Enzymes are nature's catalysts and have great potential for sustainable processes from renewable resources. The adaptation of enzymes to the requirements of industrial processes is a prerequisite to harness their benefits in large-scale transformations for the synthesis of fine chemicals, food products, and pharmaceuticals. Immobilisation of wild-type or engineered enzymes using natural and synthetic carriers has been extensively employed to improve catalytic performance, ensure recovery and reuse, and thereby promote their use in industrial processes.

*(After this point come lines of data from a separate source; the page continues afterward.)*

theorem pvScat5_shape {g : List (List Int)} {R C : Nat} (h : pvShape g R C) (v : Int) (i j : Int) :
    pvShape (pvScat5 (R : Int) (C : Int) v g i j) R C := by
  simp only [pvScat5, List.foldl]
  exact pvStep_shape (pvStep_shape (pvStep_shape (pvStep_shape (pvStep_shape h v i j) v (i-1) j) v (i+1) j) v i (j-1)) v i (j+1)

theorem pvScat5_entry {g : List (List Int)} {R C : Nat} (h : pvShape g R C) (v : Int) (i j : Int)
    (x y : Nat) (hx : x < R) (hy : y < C) :
    pvE (pvScat5 (R : Int) (C : Int) v g i j) x y = pvE g x y + pvC i j (x : Int) (y : Int) v := by
  simp only [pvScat5, List.foldl]
  have s1 := pvStep_shape h v i j
  have s2 := pvStep_shape s1 v (i-1) j
  have s3 := pvStep_shape s2 v (i+1) j
  have s4 := pvStep_shape s3 v i (j-1)
  rw [pvStep_entry s4 v i (j+1) x y hx hy, pvStep_entry s3 v i (j-1) x y hx hy,
      pvStep_entry s2 v (i+1) j x y hx hy, pvStep_entry s1 v (i-1) j x y hx hy,
      pvStep_entry h v i j x y hx hy, pvC]
  ring

-- the scatter loop over one source row
theorem pvRow_shape (m : List (List Int)) {R C : Nat} (i : Nat) (n : Nat) {g : List (List Int)}
    (h : pvShape g R C) :
    pvShape ((List.range n).foldl (fun g j => pvScat5 (R : Int) (C : Int) (pvVal m i j) g (i : Int) (j : Int)) g) R C := by
  induction n generalizing g with
  | zero => simpa using h
  | succ n ih =>
    rw [List.range_succ, List.foldl_append]
    exact pvScat5_shape (ih h) _ _ _

theorem pvRow_entry (m : List (List Int)) {R C : Nat} (i : Nat) (n : Nat) {g : List (List Int)}
    (h : pvShape g R C) (x y : Nat) (hx : x < R) (hy : y < C) :
    pvE ((List.range n).foldl (fun g j => pvScat5 (R : Int) (C : Int) (pvVal m i j) g (i : Int) (j : Int)) g) x y
      = pvE g x y + ((List.range n).map (fun (j : Nat) => pvC (i : Int) (j : Int) (x : Int) (y : Int) (pvVal m i j))).sum := by
  induction n generalizing g with
  | zero => simp
  | succ n ih =>
    rw [List.range_succ, List.foldl_append, List.map_append, List.sum_append]
    simp only [List.foldl_cons, List.foldl_nil, List.map_cons, List.map_nil, List.sum_cons,
      List.sum_nil, add_zero]
    rw [pvScat5_entry (pvRow_shape m i n h) _ _ _ x y hx hy, ih h]
    ring

-- the whole scatter loop
theorem pvGrid_shape (m : List (List Int)) {R C : Nat} (n : Nat) {g : List (List Int)}
    (h : pvShape g R C) :
    pvShape ((List.range n).foldl (fun g i =>
      (List.range C).foldl (fun g j => pvScat5 (R : Int) (C : Int) (pvVal m i j) g (i : Int) (j : Int)) g) g) R C := by
  induction n generalizing g with
  | zero => simpa using h
  | succ n ih =>
    rw [List.range_succ, List.foldl_append]
    simp only [List.foldl_cons, List.foldl_nil]
    exact pvRow_shape m n C (ih h)

theorem pvGrid_entry (m : List (List Int)) {R C : Nat} (n : Nat) {g : List (List Int)}
    (h : pvShape g R C) (x y : Nat) (hx : x < R) (hy : y < C) :
    pvE ((List.range n).foldl (fun g i =>
      (List.range C).foldl (fun g j => pvScat5 (R : Int) (C : Int) (pvVal m i j) g (i : Int) (j : Int)) g) g) x y
      = pvE g x y + ((List.range n).map (fun (i : Nat) =>
          ((List.range C).map (fun (j : Nat) => pvC (i : Int) (j : Int) (x : Int) (y : Int) (pvVal m i j))).sum)).sum := by
  induction n generalizing g with
  | zero => simp
  | succ n ih =>
    rw [List.range_succ, List.foldl_append, List.map_append, List.sum_append]
    simp only [List.foldl_cons, List.foldl_nil, List.map_cons, List.map_nil, List.sum_cons,
      List.sum_nil, add_zero]
    rw [pvRow_entry m n C (pvGrid_shape m n h) x y hx hy, ih h]
    ring

-- sum over a range of an indicator at one Int point
theorem pv_sum_ind (n : Nat) (a : Int) (f : Nat → Int) :
    ((List.range n).map (fun (i : Nat) => if (i : Int) = a then f i else 0)).sum
      = if 0 ≤ a ∧ a < (n : Int) then f a.toNat else 0 := by
  induction n with
  | zero => simp
  | succ n ih =>
    rw [List.range_succ, List.map_append, List.sum_append, ih]
    simp only [List.map_cons, List.map_nil, List.sum_cons, List.sum_nil, add_zero]
    by_cases ha : (n : Int) = a
    · have h2 : 0 ≤ a ∧ a < ((n + 1 : Nat) : Int) := by omega
      have h3 : a.toNat = n := by omega
      simp [h2, ha, h3]
    · have h2 : (0 ≤ a ∧ a < ((n + 1 : Nat) : Int)) ↔ (0 ≤ a ∧ a < (n : Int)) := by omega
      rw [if_neg ha, add_zero]
      exact if_congr h2.symm rfl rfl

Over the past three decades, significant progress has been achieved in the design and application of immobilised enzymes. Microgels as containers for protein immobilisation are advancing into a promising alternative as reflected by a growing body of literature that documents their use in sustainable catalytic processes. Microgels are crosslinked submicron-sized colloidal polymer networks and in this review, we summarise the progress in the synthesis and applications of enzyme-loaded microgels (μ-Gelzymes). We start by exploring the different approaches used for enzyme immobilisation on or within microgels and give representative examples for the use of μ-Gelzymes in different applications. Subsequently, the potential of μ-Gelzymes in achieving sustainable catalysis is discussed from a green chemistry perspective. Finally, we draw future directions for further improvement of biocatalytic μ-Gelzymes as an emerging interdisciplinary research field of interactive soft matter.

中文翻译：

---

生物催化微凝胶（μ-Gelzymes）：合成，概念和新兴应用

酶是自然界的催化剂，在利用可再生资源进行可持续生产方面具有巨大潜力。使酶适应工业过程的要求是在合成精细化学品，食品和药品的大规模转化中利用其益处的先决条件。使用天然和合成载体固定野生型或工程化酶已广泛用于改善催化性能，确保回收和再利用，从而促进其在工业过程中的使用。在过去的三十年中，固定化酶的设计和应用取得了重大进展。作为凝胶固定蛋白的容器，微凝胶正逐渐成为一种有前途的替代品，这反映在越来越多的文献中，这些文献证明了它们在可持续催化过程中的使用。微凝胶是交联的亚微米级胶体聚合物网络，在本综述中，我们总结了酶负载微凝胶（μ-Gel的合成和应用方面的进展酵素）。我们首先探索在微凝胶上或之内用于酶固定的不同方法，并给出在不同应用中使用μ-Gel酶的代表性实例。随后，从绿色化学角度讨论了μ-Gel酶在实现可持续催化方面的潜力。最后，我们为相互作用软物质的新兴跨学科研究领域，为进一步改善生物催化μ-Gel酶的发展指明了未来的方向。